(Entries taken from a collection)
-- pv_equiv track=rewrite | github.com/open-cu/code-cheating | course/1/subject_python/N/40501-39186.py | can_read_word
-- ===== SOURCE A (Python) =====
-- def can_read_word(circle, word):
--     for i in range(len(circle)):
--         valid_start = True
--         for j in range(len(word)):
--             if circle[(i + j) % len(circle)] != word[j]:
--                 valid_start = False
--                 break
--         if valid_start:
--             return True
--     return False
-- ===== SOURCE B (Python) =====
-- def can_read_word(circle, word):
--     if not circle:
--         return False
--     return word in circle * (len(word) // len(circle) + 2)
-- ===== Notes on version B (the rewrite author's own statement) =====
-- stated objective: faster
-- what changed: Replaces the nested start-offset/character loops over the circle with a single substring test of word inside the circle repeated enough times to cover every circular start, using Python's fast native substring search.
import Mathlib
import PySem

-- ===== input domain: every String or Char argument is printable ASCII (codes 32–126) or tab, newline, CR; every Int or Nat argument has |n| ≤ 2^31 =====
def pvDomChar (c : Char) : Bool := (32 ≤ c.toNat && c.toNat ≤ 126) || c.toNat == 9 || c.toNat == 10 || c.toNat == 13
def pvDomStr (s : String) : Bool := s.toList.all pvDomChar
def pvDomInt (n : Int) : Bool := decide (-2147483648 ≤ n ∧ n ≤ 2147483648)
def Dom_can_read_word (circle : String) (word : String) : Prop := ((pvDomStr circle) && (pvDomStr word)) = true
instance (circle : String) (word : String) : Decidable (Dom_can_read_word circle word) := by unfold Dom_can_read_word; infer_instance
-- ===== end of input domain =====

-- B replaces A's nested offset/character scan of the circle by one substring test of word
-- inside the circle repeated enough times to cover every circular start (objective: faster).


-- ===== PORT A =====
-- inner loop 'for j in range(len(word)): if circle[(i+j) % len(circle)] != word[j]: …break'
def pvAinner (cs ws : List Char) (i : Int) : List Int → Bool
  | [] => true
  | j :: js =>
    if PySem.List.pyGetD cs (PySem.Int.mod (i + j) (PySem.List.len cs)) 'A' ≠ PySem.List.pyGetD ws j 'A'
    then false
    else pvAinner cs ws i js

-- outer loop 'for i in range(len(circle)): … if valid_start: return True'
def pvAouter (cs ws : List Char) : List Int → Bool
  | [] => false
  | i :: is =>
    if pvAinner cs ws i (PySem.List.pyRange 0 (PySem.List.len ws) 1) then true
    else pvAouter cs ws is

def can_read_word (circle : String) (word : String) : Bool :=
  pvAouter circle.toList word.toList
    (PySem.List.pyRange 0 (PySem.List.len circle.toList) 1)

-- ===== PORT B =====
def can_read_word_alt (circle : String) (word : String) : Bool :=
  if circle.toList = [] then false
  else
    PySem.Chars.isIn word.toList
      (PySem.List.pyRepeat circle.toList
        (PySem.Int.floordiv (PySem.List.len word.toList) (PySem.List.len circle.toList) + 2))

-- ===== PRECONDITION & SPEC =====
def Spec_can_read_word (circle : String) (word : String) (out : Bool) : Prop := out = can_read_word_alt circle word
instance (circle : String) (word : String) (out : Bool) : Decidable (Spec_can_read_word circle word out) := by unfold Spec_can_read_word; infer_instance

-- ===== CLAIM (what is proved, stated in full; the proofs are below) =====
def Claim_equal_can_read_word : Prop := ∀ (circle : String) (word : String), Dom_can_read_word circle word → Spec_can_read_word circle word (can_read_word circle word)

-- ===== LEMMAS AND PROOFS =====

-- circular match predicate shared by both characterisations
def pvMatch (cs ws : List Char) (i : Nat) : Prop :=
  ∀ j, j < ws.length → cs[(i + j) % cs.length]? = ws[j]?

-- A's inner loop is a conjunction over the remaining j's
theorem pvAinner_eq_all (cs ws : List Char) (i : Int) (js : List Int) :
    pvAinner cs ws i js =
      js.all (fun j => decide (PySem.List.pyGetD cs (PySem.Int.mod (i + j) (PySem.List.len cs)) 'A'
                        = PySem.List.pyGetD ws j 'A')) := by
  induction js with
  | nil => rfl
  | cons j js ih =>
    simp only [pvAinner, List.all_cons, ih]
    by_cases h : PySem.List.pyGetD cs (PySem.Int.mod (i + j) (PySem.List.len cs)) 'A'
                  = PySem.List.pyGetD ws j 'A'
    · simp only [PySem.List.len_eq] at h; simp [h]
    · simp only [PySem.List.len_eq] at h; simp [h]

-- A's outer loop is a disjunction over the remaining i's
theorem pvAouter_eq_any (cs ws : List Char) (is : List Int) :
    pvAouter cs ws is =
      is.any (fun i => pvAinner cs ws i (PySem.List.pyRange 0 (PySem.List.len ws) 1)) := by
  induction is with
  | nil => rfl
  | cons i is ih =>
    simp only [pvAouter, List.any_cons, ih]
    by_cases h : pvAinner cs ws i (PySem.List.pyRange 0 (PySem.List.len ws) 1) = true
    · rw [if_pos h, h, Bool.true_or]
    · rw [if_neg h, Bool.eq_false_iff.mpr h, Bool.false_or]

theorem pvAinner_iff (cs ws : List Char) (hn : cs ≠ []) (i : Nat) :
    pvAinner cs ws (i : Int) (PySem.List.pyRange 0 (PySem.List.len ws) 1) = true ↔ pvMatch cs ws i := by
  have hn0 : 0 < cs.length := List.length_pos_of_ne_nil hn
  rw [pvAinner_eq_all, List.all_eq_true]
  constructor
  · intro h j hj
    have hmem : (j : Int) ∈ PySem.List.pyRange 0 (PySem.List.len ws) 1 := by
      rw [PySem.List.len_eq, PySem.List.mem_pyRange_one]
      constructor <;> omega
    have := h _ hmem
    simp only [decide_eq_true_eq] at this
    have hcast : (i : Int) + (j : Int) = ((i + j : Nat) : Int) := by push_cast; ring
    rw [hcast, PySem.List.len_eq, PySem.Int.mod_natCast, PySem.List.pyGetD_natCast] at this
    have hlt : (i + j) % cs.length < cs.length := Nat.mod_lt _ hn0
    rw [List.getD_eq_getElem cs 'A' hlt, PySem.List.pyGetD_natCast,
        List.getD_eq_getElem ws 'A' hj] at this
    rw [List.getElem?_eq_getElem hlt, List.getElem?_eq_getElem hj, this]
  · intro h j hmem
    rw [PySem.List.len_eq, PySem.List.mem_pyRange_one] at hmem
    obtain ⟨h0, hlt⟩ := hmem
    obtain ⟨jn, rfl⟩ : ∃ jn : Nat, j = (jn : Int) := ⟨j.toNat, (Int.toNat_of_nonneg h0).symm⟩
    have hj : jn < ws.length := by exact_mod_cast hlt
    have := h jn hj
    have hmod : (i + jn) % cs.length < cs.length := Nat.mod_lt _ hn0
    rw [List.getElem?_eq_getElem hmod, List.getElem?_eq_getElem hj, Option.some_inj] at this
    have hcast : (i : Int) + (jn : Int) = ((i + jn : Nat) : Int) := by push_cast; ring
    simp only [decide_eq_true_eq]
    rw [hcast, PySem.List.len_eq, PySem.Int.mod_natCast, PySem.List.pyGetD_natCast,
        PySem.List.pyGetD_natCast, List.getD_eq_getElem cs 'A' hmod,
        List.getD_eq_getElem ws 'A' hj, this]

theorem can_read_word_iff (circle word : String) (hn : circle.toList ≠ []) :
    can_read_word circle word = true ↔
      ∃ i, i < circle.toList.length ∧ pvMatch circle.toList word.toList i := by
  unfold can_read_word
  rw [pvAouter_eq_any, List.any_eq_true]
  constructor
  · rintro ⟨i, hmem, hin⟩
    rw [PySem.List.len_eq, PySem.List.mem_pyRange_one] at hmem
    obtain ⟨h0, hlt⟩ := hmem
    obtain ⟨im, rfl⟩ : ∃ im : Nat, i = (im : Int) := ⟨i.toNat, (Int.toNat_of_nonneg h0).symm⟩
    exact ⟨im, by exact_mod_cast hlt, (pvAinner_iff _ _ hn im).mp hin⟩
  · rintro ⟨i, hlt, hm⟩
    refine ⟨(i : Int), ?_, (pvAinner_iff _ _ hn i).mpr hm⟩
    rw [PySem.List.len_eq, PySem.List.mem_pyRange_one]
    constructor <;> omega

-- index into the repeated circle
theorem pvRep_getElem? (cs : List Char) (k p : Nat) (hp : p < k * cs.length) :
    (List.replicate k cs).flatten[p]? = cs[p % cs.length]? := by
  induction k generalizing p with
  | zero => omega
  | succ k ih =>
    rw [List.replicate_succ, List.flatten_cons]
    by_cases h : p < cs.length
    · rw [List.getElem?_append_left h, Nat.mod_eq_of_lt h]
    · have hcs : 0 < cs.length := by
        rcases Nat.eq_zero_or_pos cs.length with h0 | h0
        · rw [h0, Nat.mul_zero] at hp; omega
        · exact h0
      rw [List.getElem?_append_right (by omega)]
      rw [ih (p - cs.length)
        (by have hs : (k + 1) * cs.length = k * cs.length + cs.length := Nat.succ_mul k cs.length
            omega)]
      congr 1
      conv_rhs => rw [show p = (p - cs.length) + cs.length by omega]
      rw [Nat.add_mod_right]

-- ws is a prefix of R.drop p iff it matches R pointwise from p
theorem pvPrefix_drop_iff (R ws : List Char) (p : Nat) :
    ws <+: R.drop p ↔ ∀ j, j < ws.length → R[p + j]? = ws[j]? := by
  rw [List.prefix_iff_eq_take]
  constructor
  · intro h j hj
    rw [← List.getElem?_drop]
    conv_rhs => rw [h]
    rw [List.getElem?_take, if_pos hj]
  · intro h
    apply List.ext_getElem?
    intro j
    by_cases hj : j < ws.length
    · rw [List.getElem?_take, if_pos hj, List.getElem?_drop, h j hj]
    · rw [List.getElem?_eq_none (by omega), List.getElem?_eq_none]
      rw [List.length_take]
      omega

theorem can_read_word_alt_iff (circle word : String) (hn : circle.toList ≠ []) :
    can_read_word_alt circle word = true ↔
      ∃ i, i < circle.toList.length ∧ pvMatch circle.toList word.toList i := by
  unfold can_read_word_alt
  rw [if_neg hn]
  set cs := circle.toList with hcs
  set ws := word.toList with hws
  have hn0 : 0 < cs.length := List.length_pos_of_ne_nil hn
  set n := cs.length
  set m := ws.length
  have hK : PySem.List.pyRepeat cs (PySem.Int.floordiv (PySem.List.len ws) (PySem.List.len cs) + 2)
      = (List.replicate (m / n + 2) cs).flatten := by
    simp only [PySem.List.pyRepeat, PySem.List.len_eq, PySem.Int.floordiv_natCast]
    have ht : (((m / n : Nat) : Int) + 2).toNat = m / n + 2 := by
      generalize m / n = q
      omega
    rw [ht]
  rw [hK]
  set K := m / n + 2 with hKdef
  have hdm : n * (m / n) + m % n = m := Nat.div_add_mod m n
  have hmn : m % n < n := Nat.mod_lt _ hn0
  have hKn : K * n = n * (m / n) + 2 * n := by rw [hKdef]; ring
  rw [← PySem.Chars.exists_prefix_drop_iff_isIn]
  constructor
  · rintro ⟨p, hp⟩
    rw [pvPrefix_drop_iff] at hp
    refine ⟨p % n, Nat.mod_lt _ hn0, ?_⟩
    intro j hj
    have hsome := hp j hj
    rw [List.getElem?_eq_getElem hj] at hsome
    obtain ⟨hplt, -⟩ := List.getElem?_eq_some_iff.mp hsome
    have hRlen : (List.replicate K cs).flatten.length = K * n := by
      simp [List.length_flatten, List.map_replicate]
      rfl
    rw [hRlen] at hplt
    have := pvRep_getElem? cs K (p + j) hplt
    rw [this] at hsome
    rw [List.getElem?_eq_getElem hj]
    have hmodeq : (p % n + j) % n = (p + j) % n := Nat.mod_add_mod p n j
    rw [hmodeq, hsome]
  · rintro ⟨i, hi, hm⟩
    refine ⟨i, ?_⟩
    rw [pvPrefix_drop_iff]
    intro j hj
    have hlt : i + j < K * n := by omega
    rw [pvRep_getElem? cs K (i + j) hlt]
    exact hm j hj

-- ===== VERDICT (by name: the statement is the Claim_ definition above) =====
theorem can_read_word_spec : Claim_equal_can_read_word := by
  intro circle word _
  unfold Spec_can_read_word
  by_cases hn : circle.toList = []
  · simp [can_read_word, can_read_word_alt, hn, pvAouter]
  · exact Bool.eq_iff_iff.mpr
      ((can_read_word_iff circle word hn).trans (can_read_word_alt_iff circle word hn).symm)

> _ABOUT THIS EXERCISE_
Copy the lines above exactly. Start with the line containing "exact ⟨im, by", end with the line containing "theorem pvRep_getElem? (cs", and include both.

> _TASK RESPONSE_
    exact ⟨im, by exact_mod_cast hlt, (pvAinner_iff _ _ hn im).mp hin⟩
  · rintro ⟨i, hlt, hm⟩
    refine ⟨(i : Int), ?_, (pvAinner_iff _ _ hn i).mpr hm⟩
    rw [PySem.List.len_eq, PySem.List.mem_pyRange_one]
    constructor <;> omega

-- index into the repeated circle
theorem pvRep_getElem? (cs : List Char) (k p : Nat) (hp : p < k * cs.length) :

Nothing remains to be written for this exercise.